§ YOUR TASK
Of all the lines below, return only those starting with the line holding "-- ===== end of" and going on through the line holding "joined, others unchanged", exactly as written.

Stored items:
%%

-- pv_equiv track=rewrite | github.com/Creeper0809/PCFGCracking | lib/training/detectors/word_dectection.py | _merge_unlabeled
-- ===== SOURCE A (Python) =====
-- from typing import List, Tuple, Optional
--
-- Seg = Tuple[str, Optional[str]]  # 세그먼트 타입: (텍스트, 레이블)
--
-- def _merge_unlabeled(final: List[Seg]) -> List[Seg]:
--     """
--     연속된 라벨 None 세그먼트를 병합하여 단일 세그먼트로 합침.
--     """
--     merged: List[Seg] = []
--     for s, lab in final:
--         if lab is None and merged and merged[-1][1] is None:
--             merged[-1] = (merged[-1][0] + s, None)
--         else:
--             merged.append((s, lab))
--     return merged
-- ===== SOURCE B (Python) =====
-- from itertools import groupby
-- from typing import List, Tuple, Optional
--
-- Seg = Tuple[str, Optional[str]]
--
-- def _merge_unlabeled(final: List[Seg]) -> List[Seg]:
--     out: List[Seg] = []
--     for is_none, run in groupby(final, key=lambda sl: sl[1] is None):
--         if is_none:
--             out.append((''.join(s for s, _ in run), None))
--         else:
--             out.extend(run)
--     return out
-- ===== Notes on version B (the rewrite author's own statement) =====
-- stated objective: idiomatic
-- what changed: Replaces the last-element mutation loop with itertools.groupby over maximal runs keyed by 'label is None', joining each None-run in one step.
import Mathlib
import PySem

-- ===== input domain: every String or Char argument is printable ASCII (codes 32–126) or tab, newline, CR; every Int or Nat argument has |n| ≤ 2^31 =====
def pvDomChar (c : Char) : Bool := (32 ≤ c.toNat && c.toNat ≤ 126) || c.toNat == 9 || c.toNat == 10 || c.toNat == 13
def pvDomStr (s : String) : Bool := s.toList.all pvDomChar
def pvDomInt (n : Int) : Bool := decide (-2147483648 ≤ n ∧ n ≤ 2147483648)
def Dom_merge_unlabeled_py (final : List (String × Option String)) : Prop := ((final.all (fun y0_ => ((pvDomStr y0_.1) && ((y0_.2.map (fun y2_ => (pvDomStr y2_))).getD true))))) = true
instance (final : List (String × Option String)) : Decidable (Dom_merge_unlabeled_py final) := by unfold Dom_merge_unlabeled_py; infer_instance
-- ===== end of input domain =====

-- ===== PORT A =====
def merge_unlabeled_py (final : List (String × Option String)) : List (String × Option String) :=
  final.foldl (fun merged x =>
    match x.2, merged.getLast? with
    | none, some (t, none) => merged.dropLast ++ [(t ++ x.1, none)]
    | _, _ => merged ++ [x]) []

-- ===== PORT B =====
-- B replaces A's last-element-rewriting loop with itertools.groupby over maximal runs (idiomatic; same O(n) cost).
mutual
-- run of consecutive None-labeled segments: join their texts into one segment
def mergeNoneRun (t : String) : List (String × Option String) → List (String × Option String)
  | [] => [(t, none)]
  | (s, lab) :: rest =>
    match lab with
    | none => mergeNoneRun (t ++ s) rest
    | some l => (t, none) :: (s, some l) :: mergeGroups rest
-- split `final` into maximal runs keyed by "label is None"; emit each None-run joined, others unchanged
def mergeGroups : List (String × Option String) → List (String × Option String)
  | [] => []
  | (s, lab) :: rest =>
    match lab with
    | none => mergeNoneRun s rest
    | some l => (s, some l) :: mergeGroups rest
end

def merge_unlabeled_py_alt (final : List (String × Option String)) : List (String × Option String) :=
  mergeGroups final

-- ===== PRECONDITION & SPEC =====
def Spec_merge_unlabeled_py (final : List (String × Option String)) (out : List (String × Option String)) : Prop := out = merge_unlabeled_py_alt final
instance (final : List (String × Option String)) (out : List (String × Option String)) : Decidable (Spec_merge_unlabeled_py final out) := by unfold Spec_merge_unlabeled_py; infer_instance

-- ===== CLAIM (what is proved, stated in full; the proofs are below) =====
def Claim_equal_merge_unlabeled_py : Prop := ∀ (final : List (String × Option String)), Dom_merge_unlabeled_py final → Spec_merge_unlabeled_py final (merge_unlabeled_py final)

-- ===== LEMMAS AND PROOFS =====

-- invariant: starting from an accumulator whose last label is not None (or empty),
-- A's fold appends exactly B's grouped output; the second conjunct handles an open None-run.
theorem foldA_inv (xs : List (String × Option String)) :
    (∀ acc : List (String × Option String),
      acc.getLast?.map Prod.snd ≠ some none →
      xs.foldl (fun merged x =>
        match x.2, merged.getLast? with
        | none, some (t, none) => merged.dropLast ++ [(t ++ x.1, none)]
        | _, _ => merged ++ [x]) acc = acc ++ mergeGroups xs) ∧
    (∀ (acc : List (String × Option String)) (t : String),
      xs.foldl (fun merged x =>
        match x.2, merged.getLast? with
        | none, some (t, none) => merged.dropLast ++ [(t ++ x.1, none)]
        | _, _ => merged ++ [x]) (acc ++ [(t, none)]) = acc ++ mergeNoneRun t xs) := by
  induction xs with
  | nil => refine ⟨fun acc _ => by simp [mergeGroups], fun acc t => by simp [mergeNoneRun]⟩
  | cons x rest ih =>
    obtain ⟨s, lab⟩ := x
    refine ⟨fun acc hacc => ?_, fun acc t => ?_⟩
    · cases lab with
      | none =>
        have hstep : (match (none : Option String), acc.getLast? with
            | none, some (t, none) => acc.dropLast ++ [(t ++ s, none)]
            | _, _ => acc ++ [(s, none)]) = acc ++ [(s, none)] := by
          rcases h : acc.getLast? with _ | ⟨u, _ | l⟩ <;> simp_all
        simp only [List.foldl_cons, hstep, ih.2, mergeGroups]
      | some l =>
        have hstep : (match (some l : Option String), acc.getLast? with
            | none, some (t, none) => acc.dropLast ++ [(t ++ s, none)]
            | _, _ => acc ++ [(s, some l)]) = acc ++ [(s, some l)] := by
          rcases acc.getLast? with _ | ⟨u, v⟩ <;> rfl
        have hlast : (acc ++ [(s, some l)]).getLast?.map Prod.snd ≠ some none := by
          simp
        simp only [List.foldl_cons, hstep, ih.1 _ hlast, mergeGroups, List.append_assoc,
          List.cons_append, List.nil_append]
    · cases lab with
      | none =>
        have hstep : (match (none : Option String), (acc ++ [(t, none)]).getLast? with
            | none, some (u, none) => (acc ++ [(t, none)]).dropLast ++ [(u ++ s, none)]
            | _, _ => (acc ++ [(t, none)]) ++ [(s, none)]) = acc ++ [(t ++ s, none)] := by
          simp
        simp only [List.foldl_cons, hstep, ih.2, mergeNoneRun]
      | some l =>
        have hstep : (match (some l : Option String), (acc ++ [(t, none)]).getLast? with
            | none, some (u, none) => (acc ++ [(t, none)]).dropLast ++ [(u ++ s, none)]
            | _, _ => (acc ++ [(t, none)]) ++ [(s, some l)])
            = (acc ++ [(t, none), (s, some l)]) := by
          simp
        have hlast : (acc ++ [(t, none), (s, some l)]).getLast?.map Prod.snd ≠ some none := by
          simp
        simp only [List.foldl_cons, hstep, ih.1 _ hlast, mergeNoneRun, List.append_assoc,
          List.cons_append, List.nil_append]

-- ===== VERDICT (by name: the statement is the Claim_ definition above) =====
theorem merge_unlabeled_py_spec : Claim_equal_merge_unlabeled_py := by
  intro final _
  unfold Spec_merge_unlabeled_py merge_unlabeled_py merge_unlabeled_py_alt
  have h := (foldA_inv final).1 [] (by simp)
  simpa using h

%%

§ ANSWER BELOW
-- ===== end of input domain =====

-- ===== PORT A =====
def merge_unlabeled_py (final : List (String × Option String)) : List (String × Option String) :=
  final.foldl (fun merged x =>
    match x.2, merged.getLast? with
    | none, some (t, none) => merged.dropLast ++ [(t ++ x.1, none)]
    | _, _ => merged ++ [x]) []

-- ===== PORT B =====
-- B replaces A's last-element-rewriting loop with itertools.groupby over maximal runs (idiomatic; same O(n) cost).
mutual
-- run of consecutive None-labeled segments: join their texts into one segment
def mergeNoneRun (t : String) : List (String × Option String) → List (String × Option String)
  | [] => [(t, none)]
  | (s, lab) :: rest =>
    match lab with
    | none => mergeNoneRun (t ++ s) rest
    | some l => (t, none) :: (s, some l) :: mergeGroups rest
-- split `final` into maximal runs keyed by "label is None"; emit each None-run joined, others unchanged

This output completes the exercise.